Work order: Some lines in the material below hold the word "String". Copy all of them.

Available data:
********

-- pv_equiv track=rewrite | github.com/RushabhShahPrograms/30DaysOfCode | Day 24/Not 2.py | solve
-- ===== SOURCE A (Python) =====
-- from collections import Counter
--
-- def solve(n,nums):
--     answer = 0
--     cnt = dict(Counter(nums))
--     keys = cnt.keys()
--     for key in keys:
--         if cnt[key] == 1:
--             answer = key
--     return answer
-- ===== SOURCE B (Python) =====
-- from collections import Counter
--
-- def solve(n, nums):
--     cnt = Counter(nums)
--     for x in reversed(nums):
--         if cnt[x] == 1:
--             return x
--     return 0
-- ===== Notes on version B (the rewrite author's own statement) =====
-- stated objective: alternative
-- what changed: Replaced the forward scan over the dict's keys that overwrites an accumulator with a reverse scan over the input list that returns the first count-1 element early (default 0).
import Mathlib
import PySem

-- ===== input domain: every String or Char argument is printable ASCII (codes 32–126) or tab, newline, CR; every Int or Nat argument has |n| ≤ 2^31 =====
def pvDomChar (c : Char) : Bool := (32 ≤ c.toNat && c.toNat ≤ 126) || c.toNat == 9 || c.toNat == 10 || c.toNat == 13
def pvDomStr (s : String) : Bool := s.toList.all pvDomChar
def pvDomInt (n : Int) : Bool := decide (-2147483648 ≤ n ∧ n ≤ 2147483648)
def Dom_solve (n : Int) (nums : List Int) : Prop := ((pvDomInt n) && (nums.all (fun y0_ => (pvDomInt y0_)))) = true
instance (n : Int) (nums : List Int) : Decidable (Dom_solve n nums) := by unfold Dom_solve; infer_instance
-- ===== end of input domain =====

-- B changes the decomposition: instead of A's forward scan over the counter's keys overwriting
-- an accumulator, B scans the input list in reverse and returns the first count-1 element.

-- ===== PORT A =====
-- answer = 0; cnt = dict(Counter(nums)); for key in cnt.keys(): if cnt[key] == 1: answer = key; return answer
def solve (n : Int) (nums : List Int) : Int :=
  let cnt : PySem.Dict Int Int := PySem.Dict.counter nums
  (PySem.Dict.keys cnt).foldl (fun answer key => if cnt.getD key 0 == 1 then key else answer) 0

-- ===== PORT B =====
-- for x in reversed(nums): if cnt[x] == 1: return x  — early-return loop as structural recursion
def solveAltGo (cnt : PySem.Dict Int Int) : List Int → Int
  | [] => 0
  | x :: rest => if cnt.getD x 0 == 1 then x else solveAltGo cnt rest

def solve_alt (n : Int) (nums : List Int) : Int :=
  solveAltGo (PySem.Dict.counter nums) nums.reverse

-- ===== PRECONDITION & SPEC =====
def Spec_solve (n : Int) (nums : List Int) (out : Int) : Prop := out = solve_alt n nums
instance (n : Int) (nums : List Int) (out : Int) : Decidable (Spec_solve n nums out) := by unfold Spec_solve; infer_instance

-- ===== CLAIM (what is proved, stated in full; the proofs are below) =====
def Claim_equal_solve : Prop := ∀ (n : Int) (nums : List Int), Dom_solve n nums → Spec_solve n nums (solve n nums)

-- ===== LEMMAS AND PROOFS =====

-- A's keep-the-last-match fold is the first match of the reversed list.
lemma foldl_keep_last (p : Int → Bool) (l : List Int) (init : Int) :
    l.foldl (fun a x => if p x then x else a) init = (l.reverse.find? p).getD init := by
  induction l generalizing init with
  | nil => rfl
  | cons x t ih =>
      simp only [List.foldl_cons, List.reverse_cons, List.find?_append, ih]
      cases h : t.reverse.find? p with
      | some y => simp
      | none => cases hpx : p x <;> simp [List.find?, hpx]

-- find? is the head of the filtered list.
lemma find?_eq_head?_filt (p : Int → Bool) (l : List Int) :
    l.find? p = (l.filter p).head? := by
  induction l with
  | nil => rfl
  | cons x t ih =>
      cases hpx : p x
      · rw [List.find?_cons_of_neg (by simp [hpx]), List.filter_cons_of_neg (by simp [hpx]), ih]
      · rw [List.find?_cons_of_pos hpx, List.filter_cons_of_pos hpx, List.head?_cons]

-- B's early-return loop is List.find? with default 0.
lemma solveAltGo_eq_find? (cnt : PySem.Dict Int Int) (l : List Int) :
    solveAltGo cnt l = (l.find? (fun x => cnt.getD x 0 == 1)).getD 0 := by
  induction l with
  | nil => rfl
  | cons x t ih => by_cases h : cnt.getD x 0 == 1 <;> simp [solveAltGo, List.find?, h, ih]

-- dedup (first-occurrence) keeps exactly the count-1 elements, in the same positions as in the list.
lemma filter_update (p : Int → Bool) :
    ∀ (l s : List Int), (∀ x, p x = true → (s ++ l).count x = 1) →
      (PySem.Set.update s l).filter p = (s ++ l).filter p := by
  intro l
  induction l with
  | nil => intro s _; simp [PySem.Set.update]
  | cons x t ih =>
      intro s h
      have hupd : PySem.Set.update s (x :: t) = PySem.Set.update (PySem.Set.add s x) t := rfl
      rw [hupd]
      by_cases hx : PySem.Set.contains s x = true
      · have hxmem : x ∈ s := List.mem_of_elem_eq_true hx
        have hadd : PySem.Set.add s x = s := by simp [PySem.Set.add, hxmem]
        have hpx : p x = false := by
          by_contra hc
          have hpx' : p x = true := by revert hc; cases p x <;> simp
          have := h x hpx'
          have h2 : 2 ≤ (s ++ x :: t).count x := by
            have h1 : 1 ≤ s.count x := List.one_le_count_iff.mpr hxmem
            have h2 : 1 ≤ (x :: t).count x := by simp
            simp [List.count_append]; omega
          omega
        rw [hadd, ih s (by
          intro y hy
          have hc := h y hy
          have hyx : y ≠ x := by
            intro he; subst he; exact absurd hy (by simp [hpx])
          simp [List.count_append, Ne.symm hyx] at hc ⊢
          omega)]
        simp [List.filter_append, hpx]
      · have hxmem : x ∉ s := fun hm => hx (List.elem_eq_true_of_mem hm)
        have hadd : PySem.Set.add s x = s ++ [x] := by
          simp [PySem.Set.add, hxmem]
        rw [hadd, ih (s ++ [x]) (by
          intro y hy
          have hc := h y hy
          rcases eq_or_ne x y with he | he
          · subst he; simp [List.count_append] at hc ⊢; omega
          · simp [List.count_append, he] at hc ⊢; omega)]
        simp

lemma filter_ofList (p : Int → Bool) (l : List Int)
    (h : ∀ x, p x = true → l.count x = 1) :
    (PySem.Set.ofList l).filter p = l.filter p := by
  have : PySem.Set.ofList l = PySem.Set.update ([] : List Int) l := rfl
  rw [this, filter_update p l [] (by simpa using h)]
  simp

-- ===== VERDICT (by name: the statement is the Claim_ definition above) =====
theorem solve_spec : Claim_equal_solve := by
  intro n nums _
  show solve n nums = solve_alt n nums
  unfold solve solve_alt
  set p : Int → Bool := fun x => ((nums.count x : Int) == 1) with hp
  have hgd : ∀ x, (PySem.Dict.counter nums).getD x 0 = (nums.count x : Int) := fun x =>
    PySem.Dict.getD_counter nums x
  have hA : (PySem.Dict.keys (PySem.Dict.counter nums)).foldl
      (fun answer key => if (PySem.Dict.counter nums).getD key 0 == 1 then key else answer) 0
      = (PySem.Set.ofList nums).foldl (fun a x => if p x then x else a) 0 := by
    rw [PySem.Dict.keys_counter]
    exact PySem.List.foldl_congr_mem' _ _ _ _ (by intro x hx acc; simp [hgd, hp])
  rw [hA, foldl_keep_last, solveAltGo_eq_find?]
  have hB : (fun x => (PySem.Dict.counter nums).getD x 0 == 1) = p := by
    funext x; simp [hgd, hp]
  rw [hB]
  have hcount : ∀ x, p x = true → nums.count x = 1 := by
    intro x hx
    have : ((nums.count x : Int) = 1) := by simpa [hp] using hx
    exact_mod_cast this
  have hfilters : (PySem.Set.ofList nums).filter p = nums.filter p :=
    filter_ofList p nums hcount
  rw [find?_eq_head?_filt, find?_eq_head?_filt,
      List.filter_reverse, List.filter_reverse, hfilters]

********

Answer to the problem:
-- ===== input domain: every String or Char argument is printable ASCII (codes 32–126) or tab, newline, CR; every Int or Nat argument has |n| ≤ 2^31 =====
def pvDomStr (s : String) : Bool := s.toList.all pvDomChar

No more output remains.